(Stored data)
== Segment start ==

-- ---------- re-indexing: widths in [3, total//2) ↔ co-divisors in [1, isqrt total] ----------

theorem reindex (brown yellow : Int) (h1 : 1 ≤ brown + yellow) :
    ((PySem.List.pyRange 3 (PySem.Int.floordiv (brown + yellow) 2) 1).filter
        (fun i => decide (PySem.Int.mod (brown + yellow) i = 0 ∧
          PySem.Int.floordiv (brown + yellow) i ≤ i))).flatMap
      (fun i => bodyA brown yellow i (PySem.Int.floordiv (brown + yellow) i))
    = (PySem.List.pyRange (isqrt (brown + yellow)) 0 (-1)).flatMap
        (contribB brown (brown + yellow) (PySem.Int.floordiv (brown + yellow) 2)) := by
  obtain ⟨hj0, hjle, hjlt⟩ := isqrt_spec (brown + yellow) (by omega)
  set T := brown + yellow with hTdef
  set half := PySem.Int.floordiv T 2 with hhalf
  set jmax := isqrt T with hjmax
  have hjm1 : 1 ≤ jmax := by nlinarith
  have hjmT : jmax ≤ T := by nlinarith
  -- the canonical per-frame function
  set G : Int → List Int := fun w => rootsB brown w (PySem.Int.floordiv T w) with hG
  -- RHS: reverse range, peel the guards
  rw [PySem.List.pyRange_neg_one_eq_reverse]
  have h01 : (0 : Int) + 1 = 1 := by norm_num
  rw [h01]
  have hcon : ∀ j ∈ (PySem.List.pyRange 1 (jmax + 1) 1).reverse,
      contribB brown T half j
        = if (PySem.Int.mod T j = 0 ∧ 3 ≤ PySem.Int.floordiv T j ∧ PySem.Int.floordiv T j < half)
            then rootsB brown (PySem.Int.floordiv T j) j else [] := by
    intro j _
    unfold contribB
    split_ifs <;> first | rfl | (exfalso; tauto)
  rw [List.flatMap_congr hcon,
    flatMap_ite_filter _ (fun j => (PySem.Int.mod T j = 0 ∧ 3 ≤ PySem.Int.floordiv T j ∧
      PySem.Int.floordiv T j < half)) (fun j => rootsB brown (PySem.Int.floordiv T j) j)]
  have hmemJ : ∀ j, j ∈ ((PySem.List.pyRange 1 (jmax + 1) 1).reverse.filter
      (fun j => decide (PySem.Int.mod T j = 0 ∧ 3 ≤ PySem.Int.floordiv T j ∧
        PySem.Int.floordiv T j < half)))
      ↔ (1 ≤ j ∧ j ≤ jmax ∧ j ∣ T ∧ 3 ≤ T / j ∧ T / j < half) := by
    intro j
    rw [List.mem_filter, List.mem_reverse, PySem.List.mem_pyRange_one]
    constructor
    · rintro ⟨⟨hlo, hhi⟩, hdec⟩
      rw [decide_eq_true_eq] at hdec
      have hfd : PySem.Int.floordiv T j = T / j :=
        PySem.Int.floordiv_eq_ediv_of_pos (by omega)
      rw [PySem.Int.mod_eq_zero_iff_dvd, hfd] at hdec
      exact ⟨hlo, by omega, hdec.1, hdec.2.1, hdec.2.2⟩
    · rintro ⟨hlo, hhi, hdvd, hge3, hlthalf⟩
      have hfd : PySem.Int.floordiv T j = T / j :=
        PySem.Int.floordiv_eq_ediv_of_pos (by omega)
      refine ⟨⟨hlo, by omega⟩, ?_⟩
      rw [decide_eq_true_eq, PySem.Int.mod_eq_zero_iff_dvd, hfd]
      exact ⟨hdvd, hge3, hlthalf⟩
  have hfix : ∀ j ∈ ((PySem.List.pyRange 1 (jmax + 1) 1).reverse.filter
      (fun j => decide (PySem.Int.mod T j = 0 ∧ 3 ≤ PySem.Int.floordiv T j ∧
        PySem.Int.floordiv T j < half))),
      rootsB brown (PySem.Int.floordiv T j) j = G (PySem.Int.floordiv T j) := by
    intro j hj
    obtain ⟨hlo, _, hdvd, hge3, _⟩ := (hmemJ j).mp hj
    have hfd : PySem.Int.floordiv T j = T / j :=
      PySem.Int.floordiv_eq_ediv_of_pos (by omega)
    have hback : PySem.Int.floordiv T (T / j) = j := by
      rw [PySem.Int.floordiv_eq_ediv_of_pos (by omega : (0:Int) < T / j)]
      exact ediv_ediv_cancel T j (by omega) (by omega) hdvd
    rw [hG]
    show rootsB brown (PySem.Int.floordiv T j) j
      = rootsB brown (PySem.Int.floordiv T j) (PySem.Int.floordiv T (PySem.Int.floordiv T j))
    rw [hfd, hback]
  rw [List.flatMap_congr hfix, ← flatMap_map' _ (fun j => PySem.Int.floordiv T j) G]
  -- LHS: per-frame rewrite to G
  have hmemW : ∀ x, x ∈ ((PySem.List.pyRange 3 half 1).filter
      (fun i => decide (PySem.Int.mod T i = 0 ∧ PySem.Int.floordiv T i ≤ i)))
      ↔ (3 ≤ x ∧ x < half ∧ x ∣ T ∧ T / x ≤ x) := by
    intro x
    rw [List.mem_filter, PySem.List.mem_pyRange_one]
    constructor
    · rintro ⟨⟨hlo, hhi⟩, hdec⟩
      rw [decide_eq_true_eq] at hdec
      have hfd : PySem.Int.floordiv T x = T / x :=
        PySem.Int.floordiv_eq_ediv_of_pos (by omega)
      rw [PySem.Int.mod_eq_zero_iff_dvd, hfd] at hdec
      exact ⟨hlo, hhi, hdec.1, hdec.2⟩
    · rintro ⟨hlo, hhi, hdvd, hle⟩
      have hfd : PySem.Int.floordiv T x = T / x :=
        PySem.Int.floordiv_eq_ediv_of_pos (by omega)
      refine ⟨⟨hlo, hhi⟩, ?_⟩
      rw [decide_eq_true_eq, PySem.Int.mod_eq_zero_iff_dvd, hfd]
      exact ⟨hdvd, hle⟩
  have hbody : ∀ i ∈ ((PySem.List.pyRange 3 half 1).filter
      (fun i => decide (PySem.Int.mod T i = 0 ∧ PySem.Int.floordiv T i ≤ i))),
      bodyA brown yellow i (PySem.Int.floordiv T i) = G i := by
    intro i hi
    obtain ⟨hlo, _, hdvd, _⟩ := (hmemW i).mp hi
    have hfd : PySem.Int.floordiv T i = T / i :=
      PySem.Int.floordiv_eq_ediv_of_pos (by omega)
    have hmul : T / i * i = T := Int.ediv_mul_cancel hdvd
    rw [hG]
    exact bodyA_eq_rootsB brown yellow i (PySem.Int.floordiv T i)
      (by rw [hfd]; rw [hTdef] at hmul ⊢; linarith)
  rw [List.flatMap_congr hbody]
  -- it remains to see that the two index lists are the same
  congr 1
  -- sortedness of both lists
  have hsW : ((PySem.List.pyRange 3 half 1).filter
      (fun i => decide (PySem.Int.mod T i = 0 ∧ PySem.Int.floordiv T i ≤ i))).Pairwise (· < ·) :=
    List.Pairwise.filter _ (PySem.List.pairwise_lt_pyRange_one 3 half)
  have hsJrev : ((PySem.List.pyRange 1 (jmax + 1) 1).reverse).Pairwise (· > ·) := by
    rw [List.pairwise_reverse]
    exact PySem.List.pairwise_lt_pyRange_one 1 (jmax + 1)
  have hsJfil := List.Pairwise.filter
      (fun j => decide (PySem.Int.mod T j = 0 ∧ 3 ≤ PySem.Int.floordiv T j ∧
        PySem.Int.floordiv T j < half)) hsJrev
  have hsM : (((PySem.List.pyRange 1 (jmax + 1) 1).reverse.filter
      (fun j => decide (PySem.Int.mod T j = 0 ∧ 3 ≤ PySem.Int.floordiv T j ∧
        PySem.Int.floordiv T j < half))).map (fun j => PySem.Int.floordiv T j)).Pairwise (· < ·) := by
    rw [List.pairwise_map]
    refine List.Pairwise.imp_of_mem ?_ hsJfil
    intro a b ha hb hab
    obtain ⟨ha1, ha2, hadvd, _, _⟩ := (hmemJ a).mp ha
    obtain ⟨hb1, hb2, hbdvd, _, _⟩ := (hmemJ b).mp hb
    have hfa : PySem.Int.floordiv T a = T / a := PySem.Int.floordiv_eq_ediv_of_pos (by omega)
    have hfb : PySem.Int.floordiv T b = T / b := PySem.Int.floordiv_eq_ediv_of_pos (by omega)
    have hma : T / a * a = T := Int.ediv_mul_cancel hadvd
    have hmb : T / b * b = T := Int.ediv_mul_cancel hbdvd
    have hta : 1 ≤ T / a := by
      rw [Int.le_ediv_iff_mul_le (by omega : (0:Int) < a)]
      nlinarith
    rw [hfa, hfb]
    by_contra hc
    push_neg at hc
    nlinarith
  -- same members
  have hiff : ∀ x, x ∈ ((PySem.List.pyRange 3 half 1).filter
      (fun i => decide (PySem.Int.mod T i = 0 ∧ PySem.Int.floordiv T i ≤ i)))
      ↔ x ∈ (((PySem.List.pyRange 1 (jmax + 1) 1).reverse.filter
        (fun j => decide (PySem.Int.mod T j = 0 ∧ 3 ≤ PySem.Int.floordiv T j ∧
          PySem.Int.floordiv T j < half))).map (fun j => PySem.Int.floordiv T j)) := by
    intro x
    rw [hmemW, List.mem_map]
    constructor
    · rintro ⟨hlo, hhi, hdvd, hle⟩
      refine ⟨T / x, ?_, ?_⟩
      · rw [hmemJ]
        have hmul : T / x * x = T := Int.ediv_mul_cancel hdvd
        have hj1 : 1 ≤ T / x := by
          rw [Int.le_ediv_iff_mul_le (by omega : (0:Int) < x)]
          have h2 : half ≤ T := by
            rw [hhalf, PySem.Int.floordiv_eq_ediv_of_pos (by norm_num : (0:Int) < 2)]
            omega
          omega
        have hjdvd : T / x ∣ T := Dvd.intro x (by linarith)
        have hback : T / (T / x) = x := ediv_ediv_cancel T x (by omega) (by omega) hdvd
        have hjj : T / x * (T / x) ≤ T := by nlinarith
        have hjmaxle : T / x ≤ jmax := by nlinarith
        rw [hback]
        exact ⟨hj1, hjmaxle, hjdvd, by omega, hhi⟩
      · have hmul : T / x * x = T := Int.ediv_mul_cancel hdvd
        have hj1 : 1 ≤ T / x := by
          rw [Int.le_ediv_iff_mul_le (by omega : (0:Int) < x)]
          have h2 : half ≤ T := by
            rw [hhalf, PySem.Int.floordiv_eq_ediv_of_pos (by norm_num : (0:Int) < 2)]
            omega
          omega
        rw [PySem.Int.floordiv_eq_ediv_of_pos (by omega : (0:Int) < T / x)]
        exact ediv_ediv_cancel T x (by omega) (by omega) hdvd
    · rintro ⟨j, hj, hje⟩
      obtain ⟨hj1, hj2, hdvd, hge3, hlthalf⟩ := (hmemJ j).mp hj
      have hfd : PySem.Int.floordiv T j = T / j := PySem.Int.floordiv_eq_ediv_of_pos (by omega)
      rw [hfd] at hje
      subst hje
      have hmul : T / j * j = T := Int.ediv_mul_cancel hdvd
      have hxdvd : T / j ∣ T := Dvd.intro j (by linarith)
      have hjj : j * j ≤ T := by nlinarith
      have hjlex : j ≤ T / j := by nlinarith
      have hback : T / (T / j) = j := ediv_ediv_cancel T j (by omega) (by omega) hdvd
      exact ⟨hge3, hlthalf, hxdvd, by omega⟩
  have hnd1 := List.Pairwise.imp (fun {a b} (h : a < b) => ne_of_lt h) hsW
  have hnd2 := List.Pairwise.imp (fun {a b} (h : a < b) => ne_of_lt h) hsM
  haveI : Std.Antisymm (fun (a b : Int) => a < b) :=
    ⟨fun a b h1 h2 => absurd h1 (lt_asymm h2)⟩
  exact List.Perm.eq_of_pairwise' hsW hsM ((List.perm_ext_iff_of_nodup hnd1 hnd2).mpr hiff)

== Segment end ==

In the data above, find the line with "T / x ≤ x) := by" and the line with "i ≤ i))).Pairwise". Retype both, plus every line between them, exactly.

EXERCISE SOLUTION |
      ↔ (3 ≤ x ∧ x < half ∧ x ∣ T ∧ T / x ≤ x) := by
    intro x
    rw [List.mem_filter, PySem.List.mem_pyRange_one]
    constructor
    · rintro ⟨⟨hlo, hhi⟩, hdec⟩
      rw [decide_eq_true_eq] at hdec
      have hfd : PySem.Int.floordiv T x = T / x :=
        PySem.Int.floordiv_eq_ediv_of_pos (by omega)
      rw [PySem.Int.mod_eq_zero_iff_dvd, hfd] at hdec
      exact ⟨hlo, hhi, hdec.1, hdec.2⟩
    · rintro ⟨hlo, hhi, hdvd, hle⟩
      have hfd : PySem.Int.floordiv T x = T / x :=
        PySem.Int.floordiv_eq_ediv_of_pos (by omega)
      refine ⟨⟨hlo, hhi⟩, ?_⟩
      rw [decide_eq_true_eq, PySem.Int.mod_eq_zero_iff_dvd, hfd]
      exact ⟨hdvd, hle⟩
  have hbody : ∀ i ∈ ((PySem.List.pyRange 3 half 1).filter
      (fun i => decide (PySem.Int.mod T i = 0 ∧ PySem.Int.floordiv T i ≤ i))),
      bodyA brown yellow i (PySem.Int.floordiv T i) = G i := by
    intro i hi
    obtain ⟨hlo, _, hdvd, _⟩ := (hmemW i).mp hi
    have hfd : PySem.Int.floordiv T i = T / i :=
      PySem.Int.floordiv_eq_ediv_of_pos (by omega)
    have hmul : T / i * i = T := Int.ediv_mul_cancel hdvd
    rw [hG]
    exact bodyA_eq_rootsB brown yellow i (PySem.Int.floordiv T i)
      (by rw [hfd]; rw [hTdef] at hmul ⊢; linarith)
  rw [List.flatMap_congr hbody]
  -- it remains to see that the two index lists are the same
  congr 1
  -- sortedness of both lists
  have hsW : ((PySem.List.pyRange 3 half 1).filter
      (fun i => decide (PySem.Int.mod T i = 0 ∧ PySem.Int.floordiv T i ≤ i))).Pairwise (· < ·) :=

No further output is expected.